まるで安い「ヒーローもの」の映画のようなタイトルだが、見終えたときにはこのタイトルがぴったりの映画だと納得する。映画を見て久々に泣いた。これはスーパースター、エルトン・ジョンの伝記映画である。本人がプロデュースしているから、自分に都合のいいような映画になるというよくあるパターンを踏む可能性も無きにしも非ずだったことだろう。だがこれはそんなつまらない映画ではない。素晴らしい傑作だ。昨年の大ヒット作『ボヘミアン・ラブソディ』を最終的にノンクレジットで監督したデクスター・フレッチャーが監督した渾身の力作。その完成度の高さは、もちろんボヘミアンの比ではない。だいたい僕はエルトン・ジョンの信者ではない。というか、彼のことをよく知らない。そんな僕だからこそ、純粋にこの映画にのめり込めたのかもしれない。孤独な少年の心の叫びが描かれる。

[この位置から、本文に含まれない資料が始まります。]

-- pv_equiv track=rewrite | github.com/diogoneiss/Structured-Grammar-Evolution-in-Numba | scripts.py | find_recursive_and_non_recursive_terminals
-- ===== SOURCE A (Python) =====
-- def get_terminals(productions):
--     terminals = set()
--     non_terminals = set(productions.keys())
--
--     for rhs in productions.values():
--         for rule in rhs:
--             for token in rule:
--                 if token not in non_terminals:
--                     terminals.add(token)
--
--     return terminals
--
-- def find_recursive_and_non_recursive_terminals(grammar):
--     recursive_terminals = set()
--     non_recursive_terminals = set()
--     non_terminals = set(grammar.keys())
--     terminals = get_terminals(grammar)
--
--     def is_recursive(nt, visited):
--         if nt in visited:
--             return True
--         visited.add(nt)
--         for rule in grammar[nt]:
--             for token in rule:
--                 if token in non_terminals and is_recursive(token, visited):
--                     return True
--         visited.remove(nt)
--         return False
--
--     for nt in non_terminals:
--         if is_recursive(nt, set()):
--             recursive_terminals.add(nt)
--         else:
--             non_recursive_terminals.add(nt)
--
--     non_recursive_terminals |= terminals
--
--     return recursive_terminals, non_recursive_terminals
-- ===== SOURCE B (Python) =====
-- def find_recursive_and_non_recursive_terminals(grammar):
--     non_terminals = set(grammar.keys())
--
--     # dependency graph: nt -> the non-terminal tokens of its rules
--     succ = {}
--     for nt in grammar:
--         succ[nt] = [t for rule in grammar[nt] for t in rule if t in non_terminals]
--
--     # reach_plus(x) = all nodes reachable from x by at least one edge,
--     # computed by iterating one-step expansion |grammar| times (a fixpoint is
--     # reached within that many rounds).
--     def reach_plus(x):
--         r = set(succ[x])
--         for _ in range(len(succ)):
--             nr = r | {t for m in r for t in succ[m]}
--             if len(nr) == len(r):
--                 break
--             r = nr
--         return r
--
--     reach = {nt: reach_plus(nt) for nt in grammar}
--     cyclic = {m for m in grammar if m in reach[m]}
--     recursive = {nt for nt in non_terminals
--                  if any(m == nt or m in reach[nt] for m in cyclic)}
--     terminals = {t for rhs in grammar.values() for rule in rhs
--                  for t in rule if t not in non_terminals}
--     non_recursive = (non_terminals - recursive) | terminals
--     return recursive, non_recursive
-- ===== Notes on version B (the rewrite author's own statement) =====
-- stated objective: alternative
-- what changed: A decides 'recursive' per non-terminal by a backtracking path-marking DFS that re-explores shared subgraphs; B builds the one-step successor lists once, computes each node's transitive successor set by iterating a one-step expansion to a fixpoint, and classifies nt as recursive iff nt reaches some node that reaches itself.
import Mathlib
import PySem
-- pv_equiv track=rewrite | github.com/BernardBot/adventofcode | 2020/day10/day10a.py | search
-- ===== SOURCE A (Python) =====
-- def search(x, rmain, difs):
--     if not rmain:
--         return difs
--
--     for a in [x+1,x+2,x+3]:
--         if a in rmain:
--             r = search(a, rmain - set([a]), difs + [a-x])
--
--             if r is not None:
--                 return r
-- ===== SOURCE B (Python) =====
-- def search(x, rmain, difs):
--     # the only chain of +1/+2/+3 steps from x covering all adapters is
--     # ascending order: sort, then check/collect consecutive differences.
--     out = list(difs)
--     prev = x
--     for a in sorted(set(rmain)):
--         d = a - prev
--         if d < 1 or d > 3:
--             return None
--         out.append(d)
--         prev = a
--     return out
-- ===== Notes on version B (the rewrite author's own statement) =====
-- stated objective: simpler
-- what changed: Replaces the backtracking recursion over candidate next adapters (worst-case exponential) with a sort of the adapter set followed by a single linear scan collecting consecutive differences, using the fact that the only valid chain is ascending order.
import Mathlib
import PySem

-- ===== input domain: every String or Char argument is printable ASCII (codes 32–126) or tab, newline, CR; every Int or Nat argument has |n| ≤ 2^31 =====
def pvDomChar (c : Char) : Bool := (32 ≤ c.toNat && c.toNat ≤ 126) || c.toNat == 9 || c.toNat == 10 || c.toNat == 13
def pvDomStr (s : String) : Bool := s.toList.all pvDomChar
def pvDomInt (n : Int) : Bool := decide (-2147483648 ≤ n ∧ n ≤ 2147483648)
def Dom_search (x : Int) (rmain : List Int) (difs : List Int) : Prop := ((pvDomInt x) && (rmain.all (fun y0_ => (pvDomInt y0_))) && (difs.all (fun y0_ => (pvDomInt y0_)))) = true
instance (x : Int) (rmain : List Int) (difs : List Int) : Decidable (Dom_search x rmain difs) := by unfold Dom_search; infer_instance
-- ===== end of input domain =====

-- B replaces A's backtracking recursion with a sort of the adapter set plus one scan of consecutive differences (objective: simpler).

-- ===== PORT A =====
-- termination helper for the recursion of `search`: rmain - {a} is strictly shorter when a ∈ rmain
theorem pv_diff_len_lt (rmain : List Int) (a : Int) (h : a ∈ rmain) :
    (PySem.Set.diff rmain [a]).length < rmain.length := by
  simp only [PySem.Set.diff]
  apply List.length_filter_lt_length_iff_exists.mpr
  exact ⟨a, h, by simp⟩

-- literal port of A: if rmain empty return difs; else try a = x+1, x+2, x+3 in order,
-- recursing on rmain - {a} with difs + [a-x]; fall through to None (the implicit return)
def search (x : Int) (rmain : List Int) (difs : List Int) : Option (List Int) :=
  if rmain = [] then some difs
  else
    match (if h : x + 1 ∈ rmain then search (x + 1) (PySem.Set.diff rmain [x + 1]) (difs ++ [x + 1 - x]) else none) with
    | some r => some r
    | none =>
      match (if h : x + 2 ∈ rmain then search (x + 2) (PySem.Set.diff rmain [x + 2]) (difs ++ [x + 2 - x]) else none) with
      | some r => some r
      | none =>
        match (if h : x + 3 ∈ rmain then search (x + 3) (PySem.Set.diff rmain [x + 3]) (difs ++ [x + 3 - x]) else none) with
        | some r => some r
        | none => none
termination_by rmain.length
decreasing_by
  · exact pv_diff_len_lt rmain (x + 1) h
  · exact pv_diff_len_lt rmain (x + 2) h
  · exact pv_diff_len_lt rmain (x + 3) h

-- ===== PORT B =====
-- the for-loop of Source B: walk the sorted adapters, appending each difference; early None on a bad gap
def chainLoop (prev : Int) (s : List Int) (out : List Int) : Option (List Int) :=
  match s with
  | [] => some out
  | a :: rest =>
    let d := a - prev
    if d < 1 ∨ d > 3 then none
    else chainLoop a rest (out ++ [d])

def search_alt (x : Int) (rmain : List Int) (difs : List Int) : Option (List Int) :=
  chainLoop x (PySem.List.sorted (PySem.Set.ofList rmain) (fun v => v) false) difs

-- ===== PRECONDITION & SPEC =====
def Spec_search (x : Int) (rmain : List Int) (difs : List Int) (out : Option (List Int)) : Prop := out = search_alt x rmain difs
instance (x : Int) (rmain : List Int) (difs : List Int) (out : Option (List Int)) : Decidable (Spec_search x rmain difs out) := by unfold Spec_search; infer_instance

-- ===== CLAIM (what is proved, stated in full; the proofs are below) =====
def Claim_equal_search : Prop := ∀ (x : Int) (rmain : List Int) (difs : List Int), Dom_search x rmain difs → Spec_search x rmain difs (search x rmain difs)

-- ===== LEMMAS AND PROOFS =====

-- A returns None as soon as some remaining adapter is ≤ x: every step strictly increases x,
-- so that adapter can never be consumed
theorem search_none_of_le (n : Nat) : ∀ (rmain : List Int), rmain.length ≤ n →
    ∀ (x : Int) (difs : List Int) (b : Int), b ∈ rmain → b ≤ x → search x rmain difs = none := by
  induction n with
  | zero =>
    intro rmain hl x difs b hb _
    rw [List.length_eq_zero_iff.mp (Nat.le_zero.mp hl)] at hb
    simp at hb
  | succ n ih =>
    intro rmain hl x difs b hb hbx
    have hne : rmain ≠ [] := by rintro rfl; simp at hb
    have hbr : ∀ (a : Int), x < a →
        (if h : a ∈ rmain then search a (PySem.Set.diff rmain [a]) (difs ++ [a - x]) else none) = none := by
      intro a ha
      split
      · next hmem =>
        apply ih _ (by have := pv_diff_len_lt rmain a hmem; omega) a _ b
        · rw [PySem.Set.mem_diff]
          exact ⟨hb, by simp; omega⟩
        · omega
      · rfl
    rw [search, if_neg hne, hbr (x + 1) (by omega), hbr (x + 2) (by omega), hbr (x + 3) (by omega)]

-- the head of sorted(set(rmain)) is a minimum element of rmain, and the list is strictly increasing
theorem sorted_set_spec (rmain : List Int) (m : Int) (t : List Int)
    (h : PySem.List.sorted (PySem.Set.ofList rmain) (fun v => v) false = m :: t) :
    m ∈ rmain ∧ (∀ b ∈ rmain, m ≤ b) ∧ (m :: t).Pairwise (· < ·) := by
  refine ⟨?_, ?_, ?_⟩
  · have : m ∈ m :: t := List.mem_cons_self
    rw [← h, PySem.List.mem_sorted, PySem.Set.mem_ofList] at this
    exact this
  · intro b hb
    exact PySem.List.key_head_sorted_le _ _ h b ((PySem.Set.mem_ofList rmain b).mpr hb)
  · have := PySem.List.sorted_ofList_pairwise_lt (xs := rmain)
    rwa [h] at this

-- removing the minimum from the set removes exactly the head of the sorted list
theorem sorted_set_tail (rmain : List Int) (m : Int) (t : List Int)
    (h : PySem.List.sorted (PySem.Set.ofList rmain) (fun v => v) false = m :: t) :
    PySem.List.sorted (PySem.Set.ofList (PySem.Set.diff rmain [m])) (fun v => v) false = t := by
  obtain ⟨hm, hmin, hpw⟩ := sorted_set_spec rmain m t h
  have hmt : m ∉ t := by
    intro hc
    exact absurd (List.rel_of_pairwise_cons hpw hc) (lt_irrefl m)
  have htnd : t.Nodup := (List.pairwise_cons.mp hpw).2.nodup
  apply PySem.List.sorted_eq_of_perm_of_pairwise_lt
  · rw [List.perm_ext_iff_of_nodup htnd (PySem.Set.nodup_ofList _)]
    intro b
    rw [PySem.Set.mem_ofList, PySem.Set.mem_diff]
    have hperm : (m :: t).Perm (PySem.Set.ofList rmain) := h ▸ PySem.List.sorted_perm _ _ _
    constructor
    · intro hb
      have hbm : b ≠ m := fun e => hmt (e ▸ hb)
      have : b ∈ PySem.Set.ofList rmain := hperm.mem_iff.mp (List.mem_cons_of_mem _ hb)
      rw [PySem.Set.mem_ofList] at this
      simp [this, hbm]
    · rintro ⟨hb, hbm⟩
      have : b ∈ m :: t := hperm.mem_iff.mpr ((PySem.Set.mem_ofList rmain b).mpr hb)
      have hbm' : b ≠ m := by simpa using hbm
      rcases List.mem_cons.mp this with e | hbt
      · exact absurd e hbm'
      · exact hbt
  · exact (List.pairwise_cons.mp hpw).2

-- main invariant: A's backtracking search equals B's scan of sorted(set(rmain));
-- induction on the size of rmain, stepping both programs over the minimum adapter
theorem search_eq_chain (n : Nat) : ∀ (rmain : List Int), rmain.length ≤ n →
    ∀ (x : Int) (difs : List Int),
    search x rmain difs = chainLoop x (PySem.List.sorted (PySem.Set.ofList rmain) (fun v => v) false) difs := by
  induction n with
  | zero =>
    intro rmain hl x difs
    rw [List.length_eq_zero_iff.mp (Nat.le_zero.mp hl)]
    rw [search]
    rfl
  | succ n ih =>
    intro rmain hl x difs
    by_cases hne : rmain = []
    · subst hne
      rw [search]
      rfl
    · obtain ⟨m, t, hS⟩ : ∃ m t, PySem.List.sorted (PySem.Set.ofList rmain) (fun v => v) false = m :: t := by
        cases hS' : PySem.List.sorted (PySem.Set.ofList rmain) (fun v => v) false with
        | nil =>
          exfalso
          rw [PySem.List.sorted_eq_nil_iff] at hS'
          rcases List.exists_mem_of_ne_nil rmain hne with ⟨c, hc⟩
          have : c ∈ PySem.Set.ofList rmain := (PySem.Set.mem_ofList rmain c).mpr hc
          rw [hS'] at this
          simp at this
        | cons m t => exact ⟨m, t, rfl⟩
      obtain ⟨hm, hmin, hpw⟩ := sorted_set_spec rmain m t hS
      rw [hS]
      have hbr_gt : ∀ (a : Int), m < a →
          (if h : a ∈ rmain then search a (PySem.Set.diff rmain [a]) (difs ++ [a - x]) else none) = none := by
        intro a ha
        split
        · next hmem =>
          apply search_none_of_le n _ (by have := pv_diff_len_lt rmain a hmem; omega) a _ m
          · rw [PySem.Set.mem_diff]
            exact ⟨hm, by simp; omega⟩
          · omega
        · rfl
      have hbr_lt : ∀ (a : Int), a < m →
          (if h : a ∈ rmain then search a (PySem.Set.diff rmain [a]) (difs ++ [a - x]) else none) = none := by
        intro a ha
        rw [dif_neg]
        intro hmem
        exact absurd (hmin a hmem) (by omega)
      by_cases hle : m ≤ x
      · rw [search_none_of_le (n + 1) rmain hl x difs m hm hle]
        rw [chainLoop]
        rw [if_pos (by omega : m - x < 1 ∨ m - x > 3)]
      · by_cases hbig : x + 3 < m
        · rw [search, if_neg hne, hbr_lt (x + 1) (by omega), hbr_lt (x + 2) (by omega),
              hbr_lt (x + 3) (by omega)]
          rw [chainLoop]
          rw [if_pos (by omega : m - x < 1 ∨ m - x > 3)]
        · -- m ∈ {x+1, x+2, x+3}: A commits to the minimum m, B steps to the tail
          have hstep : search x rmain difs =
              search m (PySem.Set.diff rmain [m]) (difs ++ [m - x]) := by
            rcases (by omega : m = x + 1 ∨ m = x + 2 ∨ m = x + 3) with hk | hk | hk
            · subst hk
              rw [search, if_neg hne, dif_pos hm]
              cases hr : search (x + 1) (PySem.Set.diff rmain [x + 1]) (difs ++ [x + 1 - x]) with
              | some r => rfl
              | none => rw [hbr_gt (x + 2) (by omega), hbr_gt (x + 3) (by omega)]
            · subst hk
              rw [search, if_neg hne, hbr_lt (x + 1) (by omega), dif_pos hm]
              cases hr : search (x + 2) (PySem.Set.diff rmain [x + 2]) (difs ++ [x + 2 - x]) with
              | some r => rfl
              | none => rw [hbr_gt (x + 3) (by omega)]
            · subst hk
              rw [search, if_neg hne, hbr_lt (x + 1) (by omega), hbr_lt (x + 2) (by omega),
                  dif_pos hm]
              cases hr : search (x + 3) (PySem.Set.diff rmain [x + 3]) (difs ++ [x + 3 - x]) with
              | some r => rfl
              | none => rfl
          rw [hstep]
          rw [ih _ (by have := pv_diff_len_lt rmain m hm; omega)]
          rw [sorted_set_tail rmain m t hS]
          rw [chainLoop]
          rw [if_neg (by omega : ¬(m - x < 1 ∨ m - x > 3))]

-- ===== VERDICT (by name: the statement is the Claim_ definition above) =====
theorem search_spec : Claim_equal_search := by
  intro x rmain difs _
  unfold Spec_search search_alt
  exact search_eq_chain rmain.length rmain le_rfl x difs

両親の愛に飢えた5歳の少年がピアノを通して生きていく術を見出し、信頼できる有人に支えられて、自己実現していく。しかし、心の弱さは克服されず、やがてドラッグに溺れて再び自分を見失う。そんな彼の少年時代から今までを描くミュージカル映画だ。そうなのだ。これはなんとミュージカルである。そこがかなり重要な部分だ。こんなにも奇異なエルトンの生きざまを描くにはそういうユーモアが必要だった。
彼はただ両親のハグが欲しかっただけ。そんな彼が、満たされない想いを抱きながら必死に生きていく姿に心打たれた。特に、ミュージシャンとして成功するまでを描く前半部分が素晴らしい。しかし、その後の、道化としてしか生きられない日々を描く後半部分も、痛ましいけどそれが本当のことだから余計に胸に沁みてくる。こんなふうにしか生きられなかった天才の苦悩、それをどう乗り越えていくか。
たった2時間のミュージカル仕立てのドラマは彼の生涯を描くスーパースターの成功譚ではなく、彼が自分の弱さと向き合いそれをどう克服したのかを描く。これは見終えたときに、勇気の出る映画だ。みんなに勧める。誰が見ても面白いはず。